- _TASK DATA_
theorem pcFrom_cons (w src dst : List Char) (k : Nat) (hk : k ≤ w.length) :
    pcFrom w src dst k =
      (if PySem.List.slice w (some (k : Int)) (some ((k : Int) + (src.length : Int))) = src then
        [PySem.List.slice w none (some (k : Int)) ++ dst ++
          PySem.List.slice w (some ((k : Int) + (src.length : Int))) none]
      else [])
      ++ pcFrom w src dst (k + 1) := by
  unfold pcFrom
  rw [PySem.List.pyRange_one_cons (by exact_mod_cast Nat.lt_succ_of_le hk)]
  rw [List.filter_cons]
  by_cases h : PySem.List.slice w (some (k : Int)) (some ((k : Int) + (src.length : Int))) = src
  · simp only [h, decide_true, if_true, List.map_cons]
    push_cast
    simp
  · simp only [h, decide_false, if_false]
    push_cast
    simp

-- the positional scan equals ordered dedup of the candidate list (A's inner loop, closed)
theorem posFold_eq_addNew (w src dst : List Char) : ∀ m (k : Nat),
    w.length + 1 - k ≤ m → ∀ (v : VS) (nx o : List (List Char)),
    posFold w src dst k (v, nx, o)
      = ((addNew (pcFrom w src dst k) (v, [])).1,
         nx ++ (addNew (pcFrom w src dst k) (v, [])).2,
         o ++ (addNew (pcFrom w src dst k) (v, [])).2) := by
  intro m
  induction m with
  | zero =>
    intro k hle v nx o
    have hk : w.length < k := by omega
    rw [posFold_nil w src dst k hk, pcFrom_nil w src dst k hk]
    simp [addNew]
  | succ m ih =>
    intro k hle v nx o
    by_cases hk : k ≤ w.length
    case neg =>
      have hk' : w.length < k := by omega
      rw [posFold_nil w src dst k hk', pcFrom_nil w src dst k hk']
      simp [addNew]
    case pos =>
    rw [posFold_cons w src dst k hk, pcFrom_cons w src dst k hk]
    by_cases ht : PySem.List.slice w (some (k : Int))
        (some ((k : Int) + (src.length : Int))) = src
    · rw [if_pos ht]
      unfold bStep
      rw [if_pos ht]
      by_cases hc : PySem.Set.contains v (PySem.List.slice w none (some (k : Int)) ++ dst ++
          PySem.List.slice w (some ((k : Int) + (src.length : Int))) none) = true
      · simp only [hc, if_true]
        rw [ih (k + 1) (by omega) v nx o]
        rw [List.singleton_append, addNew_cons]
        simp only [hc, if_true]
      · simp only [hc, if_false, Bool.false_eq_true]
        rw [ih (k + 1) (by omega) _ _ _]
        rw [List.singleton_append, addNew_cons]
        simp only [hc, if_false, Bool.false_eq_true]
        rw [addNew_acc _ _ ([] ++ [_])]
        have hadd : PySem.Set.add v (PySem.List.slice w none (some (k : Int)) ++ dst ++
            PySem.List.slice w (some ((k : Int) + (src.length : Int))) none)
            = v ++ [PySem.List.slice w none (some (k : Int)) ++ dst ++
              PySem.List.slice w (some ((k : Int) + (src.length : Int))) none] := by
          unfold PySem.Set.add
          rw [if_neg]
          simpa [PySem.Set.contains, List.contains_iff_mem] using hc
        rw [hadd]
        simp
    · rw [if_neg ht]
      have hstep : bStep w src dst (v, nx, o) (k : Int) = (v, nx, o) := by
        unfold bStep
        rw [if_neg ht]
      rw [hstep, List.nil_append]
      exact ih (k + 1) (by omega) v nx o

-- A's per-rule scan is ordered dedup of that rule's candidate list
theorem aScan_eq_addNew (w src dst : List Char) (v : VS) :
    aScan w src dst 0 (v, []) = addNew (pcFrom w src dst 0) (v, []) := by
  have h := (posFold_eq_aScan w src dst (w.length + 1) 0 (by omega) v [] []).symm.trans
    (posFold_eq_addNew w src dst (w.length + 1) 0 (by omega) v [] [])
  simp only [List.nil_append, Prod.mk.injEq] at h
  exact Prod.ext h.1 h.2.1

-- A's whole per-word body is ordered dedup of candsOf
theorem aExpand_eq_addNew (rules : List (List Char × List Char)) :
    ∀ (w : List Char) (v : VS), aExpand rules w v = addNew (candsOf rules w) (v, []) := by
  induction rules with
  | nil => intro w v; simp [aExpand, candsOf, addNew]
  | cons r rs ih =>
    intro w v
    have hcons : candsOf (r :: rs) w = pcFrom w r.1 r.2 0 ++ candsOf rs w := by
      simp [candsOf]
    rw [hcons, addNew_append, ← aScan_eq_addNew]
    simp only [aExpand, List.foldl_cons]
    rw [show aScan w r.1 r.2 0 (v, [])
        = ((aScan w r.1 r.2 0 (v, [])).1, (aScan w r.1 r.2 0 (v, [])).2) from rfl]
    rw [aExpand_acc rs w _ _]
    rw [addNew_acc (candsOf rs w) _ _]
    rw [ih w _]

-- one whole level of the level-BFS is ordered dedup of the frontier's candidates
theorem level_fold (rules : List (List Char × List Char)) :
    ∀ (f : List (List Char)) (v : VS) (nx out : List (List Char)),
    f.foldl (fun st c => lvlExpand rules c st) (v, nx, out)
      = ((addNew (f.flatMap (candsOf rules)) (v, [])).1,
         nx ++ (addNew (f.flatMap (candsOf rules)) (v, [])).2,
         out ++ (addNew (f.flatMap (candsOf rules)) (v, [])).2) := by
  intro f
  induction f with
  | nil => intro v nx out; simp [addNew]
  | cons c f' ih =>
    intro v nx out
    rw [List.foldl_cons, lvlExpand_eq_aExpand rules c v nx out]
    rw [ih _ _ _]
    rw [List.flatMap_cons, addNew_append]
    rw [aExpand_eq_addNew rules c v]
    rw [addNew_pair (f'.flatMap (candsOf rules)) (addNew (candsOf rules c) (v, []))]
    simp

theorem bLevels_acc (rules : List (List Char × List Char)) :
    ∀ (n : Nat) (f : List (List Char)) (v : VS) (out : List (List Char)),
    bLevels rules n f v out = out ++ bLevels rules n f v [] := by
  intro n
  induction n with
  | zero => intro f v out; simp [bLevels]
  | succ n ih =>
    intro f v out
    cases f with
    | nil => simp [bLevels]
    | cons c f' =>
      simp only [bLevels]
      rw [level_fold rules (c :: f') v [] out, level_fold rules (c :: f') v [] []]
      simp only [List.nil_append]
      rw [ih _ _ (out ++ _), ih _ _ ((addNew ((c :: f').flatMap (candsOf rules)) (v, [])).2)]
      simp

- _EXERCISE_
Some lines above may contain the string "unfold". State how many of them the records have, and nothing more.

- _SOLUTION TO THE PROBLEM_
4